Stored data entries
- - -
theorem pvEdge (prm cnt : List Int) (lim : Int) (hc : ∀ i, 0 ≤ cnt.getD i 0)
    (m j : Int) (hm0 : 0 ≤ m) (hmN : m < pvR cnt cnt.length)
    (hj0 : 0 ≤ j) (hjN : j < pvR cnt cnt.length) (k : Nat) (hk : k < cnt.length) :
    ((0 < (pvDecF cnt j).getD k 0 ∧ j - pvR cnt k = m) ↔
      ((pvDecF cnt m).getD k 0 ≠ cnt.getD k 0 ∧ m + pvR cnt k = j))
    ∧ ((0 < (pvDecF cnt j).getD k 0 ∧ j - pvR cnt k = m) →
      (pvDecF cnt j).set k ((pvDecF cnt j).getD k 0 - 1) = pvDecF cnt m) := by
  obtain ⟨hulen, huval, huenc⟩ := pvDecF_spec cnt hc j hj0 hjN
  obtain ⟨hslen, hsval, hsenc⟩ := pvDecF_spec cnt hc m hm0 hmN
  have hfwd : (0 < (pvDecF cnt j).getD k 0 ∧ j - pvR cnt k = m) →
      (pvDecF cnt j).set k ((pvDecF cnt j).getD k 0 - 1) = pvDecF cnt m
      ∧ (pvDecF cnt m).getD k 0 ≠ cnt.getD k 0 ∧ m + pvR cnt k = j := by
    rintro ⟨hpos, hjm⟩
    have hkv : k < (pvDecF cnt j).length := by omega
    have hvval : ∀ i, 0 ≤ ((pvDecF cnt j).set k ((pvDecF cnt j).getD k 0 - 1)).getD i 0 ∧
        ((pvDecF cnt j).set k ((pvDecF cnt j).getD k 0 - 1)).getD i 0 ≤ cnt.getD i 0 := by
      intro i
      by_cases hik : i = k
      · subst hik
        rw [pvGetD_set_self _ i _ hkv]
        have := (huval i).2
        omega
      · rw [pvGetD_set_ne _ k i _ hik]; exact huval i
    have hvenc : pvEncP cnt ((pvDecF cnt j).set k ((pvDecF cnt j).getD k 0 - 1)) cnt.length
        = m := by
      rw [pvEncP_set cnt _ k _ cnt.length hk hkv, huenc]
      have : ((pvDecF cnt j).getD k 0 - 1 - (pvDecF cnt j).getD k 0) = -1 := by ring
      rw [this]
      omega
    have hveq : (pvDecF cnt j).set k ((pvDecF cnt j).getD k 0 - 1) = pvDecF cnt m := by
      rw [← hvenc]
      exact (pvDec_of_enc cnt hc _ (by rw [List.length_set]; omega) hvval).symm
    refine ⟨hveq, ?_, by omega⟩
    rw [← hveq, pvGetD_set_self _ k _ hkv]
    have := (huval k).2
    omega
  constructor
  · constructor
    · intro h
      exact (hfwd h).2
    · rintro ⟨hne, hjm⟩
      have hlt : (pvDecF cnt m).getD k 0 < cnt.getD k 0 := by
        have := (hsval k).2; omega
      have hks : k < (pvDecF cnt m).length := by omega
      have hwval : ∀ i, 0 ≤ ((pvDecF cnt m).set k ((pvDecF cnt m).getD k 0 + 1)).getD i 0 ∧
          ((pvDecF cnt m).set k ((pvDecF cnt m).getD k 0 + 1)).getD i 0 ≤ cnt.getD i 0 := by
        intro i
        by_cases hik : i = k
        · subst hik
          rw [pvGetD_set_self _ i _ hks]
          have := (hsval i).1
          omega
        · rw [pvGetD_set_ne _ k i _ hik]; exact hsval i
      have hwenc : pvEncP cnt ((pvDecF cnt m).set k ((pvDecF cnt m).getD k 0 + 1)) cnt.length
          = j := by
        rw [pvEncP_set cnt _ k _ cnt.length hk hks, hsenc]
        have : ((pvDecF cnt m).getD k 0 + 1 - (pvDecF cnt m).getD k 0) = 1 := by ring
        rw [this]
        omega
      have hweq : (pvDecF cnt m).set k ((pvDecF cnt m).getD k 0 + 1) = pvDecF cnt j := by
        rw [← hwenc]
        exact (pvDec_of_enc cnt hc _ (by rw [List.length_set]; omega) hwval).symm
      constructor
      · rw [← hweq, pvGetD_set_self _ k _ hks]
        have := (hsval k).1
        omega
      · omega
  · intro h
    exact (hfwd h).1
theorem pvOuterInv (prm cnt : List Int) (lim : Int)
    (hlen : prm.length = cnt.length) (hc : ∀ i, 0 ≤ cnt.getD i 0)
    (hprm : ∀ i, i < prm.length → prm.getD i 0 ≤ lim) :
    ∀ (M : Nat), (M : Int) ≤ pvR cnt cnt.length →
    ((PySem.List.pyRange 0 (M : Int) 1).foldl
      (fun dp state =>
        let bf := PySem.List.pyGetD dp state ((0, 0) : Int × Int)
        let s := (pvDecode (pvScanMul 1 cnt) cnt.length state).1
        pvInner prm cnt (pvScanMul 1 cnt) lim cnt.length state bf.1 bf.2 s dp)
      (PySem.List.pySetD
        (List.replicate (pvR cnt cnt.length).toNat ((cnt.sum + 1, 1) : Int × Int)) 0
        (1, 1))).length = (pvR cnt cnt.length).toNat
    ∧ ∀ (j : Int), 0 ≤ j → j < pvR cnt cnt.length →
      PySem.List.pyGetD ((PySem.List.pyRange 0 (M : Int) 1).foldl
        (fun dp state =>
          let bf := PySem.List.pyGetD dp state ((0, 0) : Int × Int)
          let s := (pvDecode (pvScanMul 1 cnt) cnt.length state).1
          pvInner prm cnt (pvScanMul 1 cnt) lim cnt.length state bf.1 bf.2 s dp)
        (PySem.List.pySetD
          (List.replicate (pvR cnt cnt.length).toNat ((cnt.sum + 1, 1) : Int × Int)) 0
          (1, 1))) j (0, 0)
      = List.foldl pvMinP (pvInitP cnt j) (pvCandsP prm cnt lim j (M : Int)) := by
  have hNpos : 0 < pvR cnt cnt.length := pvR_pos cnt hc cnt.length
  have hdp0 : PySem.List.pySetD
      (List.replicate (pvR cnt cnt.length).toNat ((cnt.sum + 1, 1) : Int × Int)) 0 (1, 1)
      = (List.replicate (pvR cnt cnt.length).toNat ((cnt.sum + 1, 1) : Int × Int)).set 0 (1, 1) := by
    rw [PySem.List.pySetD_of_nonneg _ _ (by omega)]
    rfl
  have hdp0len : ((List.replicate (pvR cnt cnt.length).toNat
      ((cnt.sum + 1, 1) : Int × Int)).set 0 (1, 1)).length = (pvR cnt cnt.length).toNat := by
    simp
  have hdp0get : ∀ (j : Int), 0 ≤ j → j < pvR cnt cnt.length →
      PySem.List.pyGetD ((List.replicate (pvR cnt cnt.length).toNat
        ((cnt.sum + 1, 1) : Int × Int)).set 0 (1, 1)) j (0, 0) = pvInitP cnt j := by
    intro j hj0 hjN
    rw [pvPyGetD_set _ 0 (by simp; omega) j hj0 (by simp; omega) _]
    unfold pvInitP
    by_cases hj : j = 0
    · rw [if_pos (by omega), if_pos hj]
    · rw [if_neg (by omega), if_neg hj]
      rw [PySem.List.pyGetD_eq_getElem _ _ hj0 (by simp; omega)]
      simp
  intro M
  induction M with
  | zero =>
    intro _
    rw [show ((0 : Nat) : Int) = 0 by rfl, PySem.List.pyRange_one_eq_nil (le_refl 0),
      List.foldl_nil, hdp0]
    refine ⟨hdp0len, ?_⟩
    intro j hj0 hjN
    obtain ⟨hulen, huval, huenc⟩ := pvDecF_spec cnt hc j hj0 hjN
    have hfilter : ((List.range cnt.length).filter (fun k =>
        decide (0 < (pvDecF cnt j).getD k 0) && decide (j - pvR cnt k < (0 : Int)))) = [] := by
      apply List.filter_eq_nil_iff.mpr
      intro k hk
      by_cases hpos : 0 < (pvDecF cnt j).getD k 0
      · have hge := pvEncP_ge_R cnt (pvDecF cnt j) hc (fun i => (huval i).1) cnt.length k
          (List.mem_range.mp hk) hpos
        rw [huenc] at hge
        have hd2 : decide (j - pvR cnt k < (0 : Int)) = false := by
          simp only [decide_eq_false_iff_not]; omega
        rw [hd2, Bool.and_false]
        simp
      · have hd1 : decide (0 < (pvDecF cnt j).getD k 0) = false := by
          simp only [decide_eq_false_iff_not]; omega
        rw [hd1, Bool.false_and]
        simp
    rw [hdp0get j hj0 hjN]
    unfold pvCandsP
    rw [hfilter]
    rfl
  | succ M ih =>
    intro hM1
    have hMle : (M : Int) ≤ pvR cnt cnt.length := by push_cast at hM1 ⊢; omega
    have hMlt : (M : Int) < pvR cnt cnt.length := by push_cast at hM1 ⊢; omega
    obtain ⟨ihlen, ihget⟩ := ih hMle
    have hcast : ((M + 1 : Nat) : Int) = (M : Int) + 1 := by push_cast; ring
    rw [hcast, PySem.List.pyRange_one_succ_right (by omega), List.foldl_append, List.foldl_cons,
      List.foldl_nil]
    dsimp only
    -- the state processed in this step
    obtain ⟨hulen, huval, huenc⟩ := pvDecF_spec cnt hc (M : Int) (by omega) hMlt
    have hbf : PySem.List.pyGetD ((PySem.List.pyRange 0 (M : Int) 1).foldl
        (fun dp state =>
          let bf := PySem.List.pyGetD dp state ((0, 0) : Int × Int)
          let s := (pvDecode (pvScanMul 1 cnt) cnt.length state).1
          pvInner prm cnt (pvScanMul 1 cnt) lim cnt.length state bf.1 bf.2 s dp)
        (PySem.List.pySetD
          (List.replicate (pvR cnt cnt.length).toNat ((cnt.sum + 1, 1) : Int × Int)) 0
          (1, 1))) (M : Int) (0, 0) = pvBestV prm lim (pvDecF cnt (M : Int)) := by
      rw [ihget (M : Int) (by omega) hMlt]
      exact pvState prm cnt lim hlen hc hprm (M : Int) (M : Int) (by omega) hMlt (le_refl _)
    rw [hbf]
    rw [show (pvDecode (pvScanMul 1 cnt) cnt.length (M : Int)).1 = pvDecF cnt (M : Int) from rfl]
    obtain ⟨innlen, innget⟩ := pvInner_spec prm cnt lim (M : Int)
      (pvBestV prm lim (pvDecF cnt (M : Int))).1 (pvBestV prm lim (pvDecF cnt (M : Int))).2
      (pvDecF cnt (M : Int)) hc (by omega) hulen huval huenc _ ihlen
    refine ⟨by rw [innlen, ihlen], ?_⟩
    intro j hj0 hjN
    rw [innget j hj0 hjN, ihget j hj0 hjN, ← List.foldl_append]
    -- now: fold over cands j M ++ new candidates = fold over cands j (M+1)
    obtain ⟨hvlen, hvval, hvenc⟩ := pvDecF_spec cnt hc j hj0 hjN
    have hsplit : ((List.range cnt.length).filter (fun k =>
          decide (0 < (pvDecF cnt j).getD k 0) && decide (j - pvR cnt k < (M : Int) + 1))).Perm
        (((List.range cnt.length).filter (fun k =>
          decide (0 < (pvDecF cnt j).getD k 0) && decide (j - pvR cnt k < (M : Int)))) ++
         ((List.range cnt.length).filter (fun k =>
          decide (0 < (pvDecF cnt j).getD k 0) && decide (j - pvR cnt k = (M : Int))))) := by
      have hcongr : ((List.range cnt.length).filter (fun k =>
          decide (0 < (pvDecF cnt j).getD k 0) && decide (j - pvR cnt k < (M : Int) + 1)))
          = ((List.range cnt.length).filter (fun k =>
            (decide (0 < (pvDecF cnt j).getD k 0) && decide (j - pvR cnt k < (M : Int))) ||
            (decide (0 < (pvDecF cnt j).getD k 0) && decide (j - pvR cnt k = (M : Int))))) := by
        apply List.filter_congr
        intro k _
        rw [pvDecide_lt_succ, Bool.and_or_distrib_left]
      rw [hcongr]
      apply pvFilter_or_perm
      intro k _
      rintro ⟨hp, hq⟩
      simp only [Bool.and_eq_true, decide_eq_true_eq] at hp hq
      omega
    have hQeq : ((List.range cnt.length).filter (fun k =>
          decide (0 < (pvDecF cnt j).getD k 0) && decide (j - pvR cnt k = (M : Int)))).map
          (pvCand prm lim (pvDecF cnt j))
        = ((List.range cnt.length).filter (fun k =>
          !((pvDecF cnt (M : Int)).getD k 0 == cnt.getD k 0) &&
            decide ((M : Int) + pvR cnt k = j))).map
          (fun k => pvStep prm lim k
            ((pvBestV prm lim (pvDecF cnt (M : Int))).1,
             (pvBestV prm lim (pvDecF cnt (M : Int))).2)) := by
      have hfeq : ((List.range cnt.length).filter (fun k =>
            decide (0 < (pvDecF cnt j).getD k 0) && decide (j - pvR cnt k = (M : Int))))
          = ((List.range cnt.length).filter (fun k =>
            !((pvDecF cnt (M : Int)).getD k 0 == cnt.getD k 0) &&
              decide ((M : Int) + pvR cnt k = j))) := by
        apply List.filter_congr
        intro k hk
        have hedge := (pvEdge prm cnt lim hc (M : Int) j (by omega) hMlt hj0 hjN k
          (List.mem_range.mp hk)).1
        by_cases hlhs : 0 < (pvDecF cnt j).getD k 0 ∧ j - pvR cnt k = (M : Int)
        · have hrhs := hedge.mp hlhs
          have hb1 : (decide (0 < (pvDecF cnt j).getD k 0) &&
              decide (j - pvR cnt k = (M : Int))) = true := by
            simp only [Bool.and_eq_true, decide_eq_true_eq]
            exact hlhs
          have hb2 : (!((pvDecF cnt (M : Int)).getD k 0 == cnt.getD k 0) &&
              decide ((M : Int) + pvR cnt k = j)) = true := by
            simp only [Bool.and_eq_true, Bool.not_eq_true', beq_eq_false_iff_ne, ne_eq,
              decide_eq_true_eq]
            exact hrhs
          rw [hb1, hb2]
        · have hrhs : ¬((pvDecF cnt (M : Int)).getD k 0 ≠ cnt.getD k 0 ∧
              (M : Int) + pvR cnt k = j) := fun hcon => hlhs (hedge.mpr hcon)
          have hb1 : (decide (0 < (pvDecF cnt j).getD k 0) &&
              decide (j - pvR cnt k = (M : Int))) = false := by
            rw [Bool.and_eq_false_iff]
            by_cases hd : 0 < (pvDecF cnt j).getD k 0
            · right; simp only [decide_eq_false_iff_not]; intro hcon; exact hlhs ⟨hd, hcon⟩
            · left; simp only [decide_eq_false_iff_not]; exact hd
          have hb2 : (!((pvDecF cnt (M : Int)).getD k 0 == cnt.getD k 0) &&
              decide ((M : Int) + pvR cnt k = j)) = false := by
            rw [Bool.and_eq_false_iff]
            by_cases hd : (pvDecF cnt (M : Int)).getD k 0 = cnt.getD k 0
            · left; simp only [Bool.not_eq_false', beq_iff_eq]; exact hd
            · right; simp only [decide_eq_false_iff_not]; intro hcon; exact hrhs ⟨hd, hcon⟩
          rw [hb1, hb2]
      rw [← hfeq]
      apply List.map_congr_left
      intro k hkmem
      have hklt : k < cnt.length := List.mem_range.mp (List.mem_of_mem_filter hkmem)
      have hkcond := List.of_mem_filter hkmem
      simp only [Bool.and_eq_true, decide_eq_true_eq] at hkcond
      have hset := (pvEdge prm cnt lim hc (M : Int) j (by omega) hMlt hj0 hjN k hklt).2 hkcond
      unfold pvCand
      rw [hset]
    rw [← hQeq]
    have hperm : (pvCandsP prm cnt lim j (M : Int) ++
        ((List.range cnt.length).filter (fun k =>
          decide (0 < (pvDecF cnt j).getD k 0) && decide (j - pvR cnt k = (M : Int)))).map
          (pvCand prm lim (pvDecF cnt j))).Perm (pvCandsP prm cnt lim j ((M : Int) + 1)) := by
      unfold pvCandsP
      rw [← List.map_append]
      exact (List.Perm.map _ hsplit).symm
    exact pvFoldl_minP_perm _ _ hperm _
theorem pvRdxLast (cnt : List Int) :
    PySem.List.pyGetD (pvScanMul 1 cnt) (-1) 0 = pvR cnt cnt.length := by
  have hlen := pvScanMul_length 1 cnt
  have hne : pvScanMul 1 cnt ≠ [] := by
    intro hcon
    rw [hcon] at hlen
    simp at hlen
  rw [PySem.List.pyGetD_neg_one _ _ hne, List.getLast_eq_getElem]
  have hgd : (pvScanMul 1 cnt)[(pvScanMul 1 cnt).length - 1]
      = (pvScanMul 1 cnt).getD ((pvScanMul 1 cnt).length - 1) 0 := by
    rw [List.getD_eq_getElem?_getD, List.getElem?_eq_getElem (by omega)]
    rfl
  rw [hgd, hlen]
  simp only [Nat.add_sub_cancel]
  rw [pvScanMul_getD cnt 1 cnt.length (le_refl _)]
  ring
- - -
* [PROBLEM STATEMENT]:
Your answer should be exactly the lines of the data above, from the first through the line containing "exact huval i".

* [ANSWER]:
theorem pvEdge (prm cnt : List Int) (lim : Int) (hc : ∀ i, 0 ≤ cnt.getD i 0)
    (m j : Int) (hm0 : 0 ≤ m) (hmN : m < pvR cnt cnt.length)
    (hj0 : 0 ≤ j) (hjN : j < pvR cnt cnt.length) (k : Nat) (hk : k < cnt.length) :
    ((0 < (pvDecF cnt j).getD k 0 ∧ j - pvR cnt k = m) ↔
      ((pvDecF cnt m).getD k 0 ≠ cnt.getD k 0 ∧ m + pvR cnt k = j))
    ∧ ((0 < (pvDecF cnt j).getD k 0 ∧ j - pvR cnt k = m) →
      (pvDecF cnt j).set k ((pvDecF cnt j).getD k 0 - 1) = pvDecF cnt m) := by
  obtain ⟨hulen, huval, huenc⟩ := pvDecF_spec cnt hc j hj0 hjN
  obtain ⟨hslen, hsval, hsenc⟩ := pvDecF_spec cnt hc m hm0 hmN
  have hfwd : (0 < (pvDecF cnt j).getD k 0 ∧ j - pvR cnt k = m) →
      (pvDecF cnt j).set k ((pvDecF cnt j).getD k 0 - 1) = pvDecF cnt m
      ∧ (pvDecF cnt m).getD k 0 ≠ cnt.getD k 0 ∧ m + pvR cnt k = j := by
    rintro ⟨hpos, hjm⟩
    have hkv : k < (pvDecF cnt j).length := by omega
    have hvval : ∀ i, 0 ≤ ((pvDecF cnt j).set k ((pvDecF cnt j).getD k 0 - 1)).getD i 0 ∧
        ((pvDecF cnt j).set k ((pvDecF cnt j).getD k 0 - 1)).getD i 0 ≤ cnt.getD i 0 := by
      intro i
      by_cases hik : i = k
      · subst hik
        rw [pvGetD_set_self _ i _ hkv]
        have := (huval i).2
        omega
      · rw [pvGetD_set_ne _ k i _ hik]; exact huval i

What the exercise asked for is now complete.